Impact of CHADS2 Score on Neurological Severity and Long-Term Outcome in Atrial Fibrillation-Related Ischemic Stroke.
- Author:
Dohoung KIM
1
;
Jong Won CHUNG
;
Chi Kyung KIM
;
Wi Sun RYU
;
Eun Sun PARK
;
Seung Hoon LEE
;
Byung Woo YOON
Author Information
- Publication Type:Original Article
- Keywords: atrial fibrillation; ischemic stroke; CHADS2 score; neurological severity; outcome
- MeSH: Atrial Fibrillation; Cause of Death; Cohort Studies; Diabetes Mellitus; Follow-Up Studies; Heart Failure; Humans; Hypertension; Ischemic Attack, Transient; National Institutes of Health (U.S.); Odds Ratio; Stroke
- From:Journal of Clinical Neurology 2012;8(4):251-258
- CountryRepublic of Korea
- Language:English
- Abstract: BACKGROUND AND PURPOSE: The CHADS2 (an acronym for congestive heart failure, hypertension, age > or =75 years, diabetes mellitus, and prior stroke or transient ischemic attack or thromboembolism) score is a widely used system for estimating the risk of stroke in patients with atrial fibrillation. However, how the CHADS2 score is related to stroke severity and outcome in patients with strokes due to atrial fibrillation has not yet been elucidated. METHODS: We enrolled patients with atrial fibrillation who visited our stroke center within 7 days after the onset of acute ischemic stroke between October 2002 and September 2008. CHADS2 scores were categorized into three groups: 0 points, low risk; 1 or 2 points, intermediate risk; and 3-6 points, high risk. Poor neurological state was defined as follows: a National Institutes of Health Stroke Scale (NIHSS) score of > or =2, and a modified Rankin Scale (mRS) score of > or =3 at discharge. Mortality information was ascertained as at December 2008. RESULTS: A cohort of 298 patients with atrial-fibrillation-related stroke was included in this study.
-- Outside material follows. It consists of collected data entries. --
-- pv_equiv track=rewrite | github.com/DOKOS-TAYOS/Tensor-Network-Visualization | examples/tensorkrowch_demo.py | _pairwise_specs
-- ===== SOURCE A (Python) =====
-- from typing import Any, TypeAlias
--
-- NodeSpec: TypeAlias = tuple[str, tuple[str, ...]]
--
-- BondSpec: TypeAlias = tuple[tuple[str, str], ...]
--
-- def _pairwise_specs(
--     node_names: tuple[str, ...],
--     edges: tuple[tuple[str, str], ...],
-- ) -> tuple[tuple[NodeSpec, ...], tuple[BondSpec, ...]]:
--     axes_by_node: dict[str, list[str]] = {name: ["phys"] for name in node_names}
--     for edge_index, (left, right) in enumerate(edges):
--         axis_name = f"b{edge_index}"
--         axes_by_node[left].append(axis_name)
--         axes_by_node[right].append(axis_name)
--
--     node_specs = tuple((name, tuple(axes_by_node[name])) for name in node_names)
--     bond_specs = tuple(
--         ((left, f"b{edge_index}"), (right, f"b{edge_index}"))
--         for edge_index, (left, right) in enumerate(edges)
--     )
--     return node_specs, bond_specs
-- ===== SOURCE B (Python) =====
-- def _axes(name, edges):
--     axes = ["phys"]
--     for i, (left, right) in enumerate(edges):
--         if left == name:
--             axes.append(f"b{i}")
--         if right == name:
--             axes.append(f"b{i}")
--     return tuple(axes)
--
--
-- def _pairwise_specs(node_names, edges):
--     # endpoint validation up front (the dict that used to enforce this is gone)
--     known = set(node_names)
--     for left, right in edges:
--         if left not in known:
--             raise KeyError(left)
--         if right not in known:
--             raise KeyError(right)
--     node_specs = tuple((name, _axes(name, edges)) for name in node_names)
--     bond_specs = tuple(
--         ((left, f"b{edge_index}"), (right, f"b{edge_index}"))
--         for edge_index, (left, right) in enumerate(edges)
--     )
--     return node_specs, bond_specs
-- ===== Notes on version B (the rewrite author's own statement) =====
-- stated objective: alternative
-- what changed: node_specs no longer built via a mutable name-indexed dict of axis lists; after an up-front endpoint validation (same KeyError contract as A), each node's axes are computed by an independent scan of the edges with two equality checks per edge (bond_specs unchanged).
import Mathlib
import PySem

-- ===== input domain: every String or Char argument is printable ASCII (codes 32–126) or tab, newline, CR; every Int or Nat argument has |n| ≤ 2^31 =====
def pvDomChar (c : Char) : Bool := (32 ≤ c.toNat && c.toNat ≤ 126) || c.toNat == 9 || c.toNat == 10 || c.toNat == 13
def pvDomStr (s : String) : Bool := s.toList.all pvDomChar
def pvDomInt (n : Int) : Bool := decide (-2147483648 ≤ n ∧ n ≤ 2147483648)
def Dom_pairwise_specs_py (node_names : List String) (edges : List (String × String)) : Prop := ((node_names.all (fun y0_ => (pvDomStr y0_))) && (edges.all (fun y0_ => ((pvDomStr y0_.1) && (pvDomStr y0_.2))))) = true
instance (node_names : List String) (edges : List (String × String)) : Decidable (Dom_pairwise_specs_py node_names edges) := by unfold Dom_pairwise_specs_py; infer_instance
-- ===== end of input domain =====

-- B replaces A's mutable name-indexed dict of axis lists by an independent per-node scan of
-- the edges (two equality checks per edge); bond_specs is the same comprehension in both.

-- ===== PORT A =====
-- f"b{edge_index}"
def pvAxisName (i : Int) : String := "b" ++ PySem.Int.toStr i

-- {name: ["phys"] for name in node_names}
def pvInitDict (node_names : List String) : PySem.Dict String (List String) :=
  node_names.foldl (fun d n => d.insert n ["phys"]) PySem.Dict.empty

-- loop body: axes_by_node[left].append(axis_name); axes_by_node[right].append(axis_name)
-- (Dict.modify with default []: exact where the key is present; Python raises KeyError on a
-- missing key, which Pre_ excludes)
def pvStepA (d : PySem.Dict String (List String)) (p : Int × (String × String)) :
    PySem.Dict String (List String) :=
  let axis := pvAxisName p.1
  (d.modify p.2.1 [] (fun xs => xs ++ [axis])).modify p.2.2 [] (fun xs => xs ++ [axis])

def pairwise_specs_py (node_names : List String) (edges : List (String × String)) :
    (List (String × List String)) × (List (List (String × String))) :=
  let axes_by_node := (PySem.List.enumerate edges 0).foldl pvStepA (pvInitDict node_names)
  let node_specs := node_names.map (fun name => (name, axes_by_node.getD name []))
  let bond_specs := (PySem.List.enumerate edges 0).map
    (fun p => [(p.2.1, pvAxisName p.1), (p.2.2, pvAxisName p.1)])
  (node_specs, bond_specs)

-- ===== PORT B =====
-- loop body of _axes: two independent equality checks per edge
def pvStepB (name : String) (axes : List String) (p : Int × (String × String)) : List String :=
  let axes := if p.2.1 == name then axes ++ [pvAxisName p.1] else axes
  if p.2.2 == name then axes ++ [pvAxisName p.1] else axes

-- _axes(name, edges)
def pvAxesOf (name : String) (edges : List (String × String)) : List String :=
  (PySem.List.enumerate edges 0).foldl (pvStepB name) ["phys"]

-- B's up-front validation loop only raises KeyError (exactly outside Pre_) and computes
-- nothing, so it contributes no code to the port; Pre_ excludes those inputs.
def pairwise_specs_py_alt (node_names : List String) (edges : List (String × String)) :
    (List (String × List String)) × (List (List (String × String))) :=
  let node_specs := node_names.map (fun name => (name, pvAxesOf name edges))
  let bond_specs := (PySem.List.enumerate edges 0).map
    (fun p => [(p.2.1, pvAxisName p.1), (p.2.2, pvAxisName p.1)])
  (node_specs, bond_specs)

-- ===== PRECONDITION & SPEC =====
-- Pre_: every edge endpoint occurs in node_names; otherwise A (and B) raise KeyError.
def Pre_pairwise_specs_py (node_names : List String) (edges : List (String × String)) : Prop :=
  ∀ p ∈ edges, p.1 ∈ node_names ∧ p.2 ∈ node_names
instance (node_names : List String) (edges : List (String × String)) :
    Decidable (Pre_pairwise_specs_py node_names edges) := by
  unfold Pre_pairwise_specs_py; infer_instance

def pvWitness_pairwise_specs_py : List String × (List (String × String)) :=
  (["x", "y"], [("x", "y"), ("y", "y")])

def Spec_pairwise_specs_py (node_names : List String) (edges : List (String × String))
    (out : (List (String × List String)) × (List (List (String × String)))) : Prop :=
  out = pairwise_specs_py_alt node_names edges
instance (node_names : List String) (edges : List (String × String))
    (out : (List (String × List String)) × (List (List (String × String)))) :
    Decidable (Spec_pairwise_specs_py node_names edges out) := by
  unfold Spec_pairwise_specs_py; infer_instance

-- ===== CLAIM (what is proved, stated in full; the proofs are below) =====
def Claim_equal_pairwise_specs_py : Prop := ∀ (node_names : List String) (edges : List (String × String)), Dom_pairwise_specs_py node_names edges → Pre_pairwise_specs_py node_names edges → Spec_pairwise_specs_py node_names edges (pairwise_specs_py node_names edges)


-- ===== LEMMAS AND PROOFS =====

-- A's edge loop, read back through getD, is exactly B's per-name scan continued from the
-- current value of the name's entry.
theorem foldA_getD (es : List (Int × (String × String))) (name : String) :
    ∀ d : PySem.Dict String (List String),
      (es.foldl pvStepA d).getD name [] = es.foldl (pvStepB name) (d.getD name []) := by
  induction es with
  | nil => intro d; rfl
  | cons p es ih =>
    intro d
    simp only [List.foldl_cons, ih]
    congr 1
    simp only [pvStepA, pvStepB]
    by_cases h2 : p.2.2 = name
    · subst h2
      rw [PySem.Dict.getD_modify_self]
      by_cases h1 : p.2.1 = p.2.2
      · rw [h1, PySem.Dict.getD_modify_self]; simp
      · rw [PySem.Dict.getD_modify_of_ne _ _ _ (Ne.symm h1)]
        simp [beq_iff_eq, h1]
    · rw [PySem.Dict.getD_modify_of_ne _ _ _ (Ne.symm h2)]
      by_cases h1 : p.2.1 = name
      · subst h1
        rw [PySem.Dict.getD_modify_self]
        simp [beq_iff_eq, h2]
      · rw [PySem.Dict.getD_modify_of_ne _ _ _ (Ne.symm h1)]
        simp [beq_iff_eq, h1, h2]

theorem initDict_getD_of_not_mem (name : String) :
    ∀ (ns : List String) (d : PySem.Dict String (List String)), name ∉ ns →
      ((ns.foldl (fun d n => d.insert n ["phys"]) d).getD name []) = d.getD name [] := by
  intro ns
  induction ns with
  | nil => intro d _; rfl
  | cons n ns ih =>
    intro d h
    simp only [List.mem_cons, not_or] at h
    simp only [List.foldl_cons, ih _ h.2,
      PySem.Dict.getD_insert_of_ne _ _ _ h.1]

theorem initDict_getD_of_mem (name : String) :
    ∀ (ns : List String) (d : PySem.Dict String (List String)), name ∈ ns →
      ((ns.foldl (fun d n => d.insert n ["phys"]) d).getD name []) = ["phys"] := by
  intro ns
  induction ns with
  | nil => intro d h; cases h
  | cons n ns ih =>
    intro d h
    by_cases hm : name ∈ ns
    · simp only [List.foldl_cons, ih _ hm]
    · have hn : name = n := by
        rcases List.mem_cons.mp h with h' | h'
        · exact h'
        · exact absurd h' hm
      subst hn
      simp only [List.foldl_cons,
        initDict_getD_of_not_mem name ns _ hm, PySem.Dict.getD_insert_self]

-- ===== VERDICT (by name: the statement is the Claim_ definition above) =====
theorem pairwise_specs_py_spec : Claim_equal_pairwise_specs_py := by
  intro node_names edges _hdom _hpre
  unfold Spec_pairwise_specs_py pairwise_specs_py pairwise_specs_py_alt
  refine Prod.ext ?_ rfl
  simp only
  apply List.map_congr_left
  intro name hmem
  have h := foldA_getD (PySem.List.enumerate edges 0) name (pvInitDict node_names)
  rw [h, pvInitDict, initDict_getD_of_mem name node_names _ hmem]
  rfl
A high-risk CHADS2 score at admission was a powerful predictor of poor neurological outcome [for NIHSS: odds ratio (OR), 4.17; 95% confidence interval (CI), 1.76-9.87; for mRS: OR, 2.97; 95% CI, 1.23-7.16] after controlling for all possible confounders. In addition, a high-risk CHADS2 score was an independent predictor of all causes of death during the follow-up [hazard ratio (HR), 3.01; 95% CI, 1.18-7.65] and vascular death (HR, 12.25; 95% CI, 1.50-99.90). CONCLUSIONS: Although the CHADS2 score was originally designed to distinguish patients with a future risk of stroke, our study shows that it may also be used to predict poor neurological outcome after atrial-fibrillation-related stroke.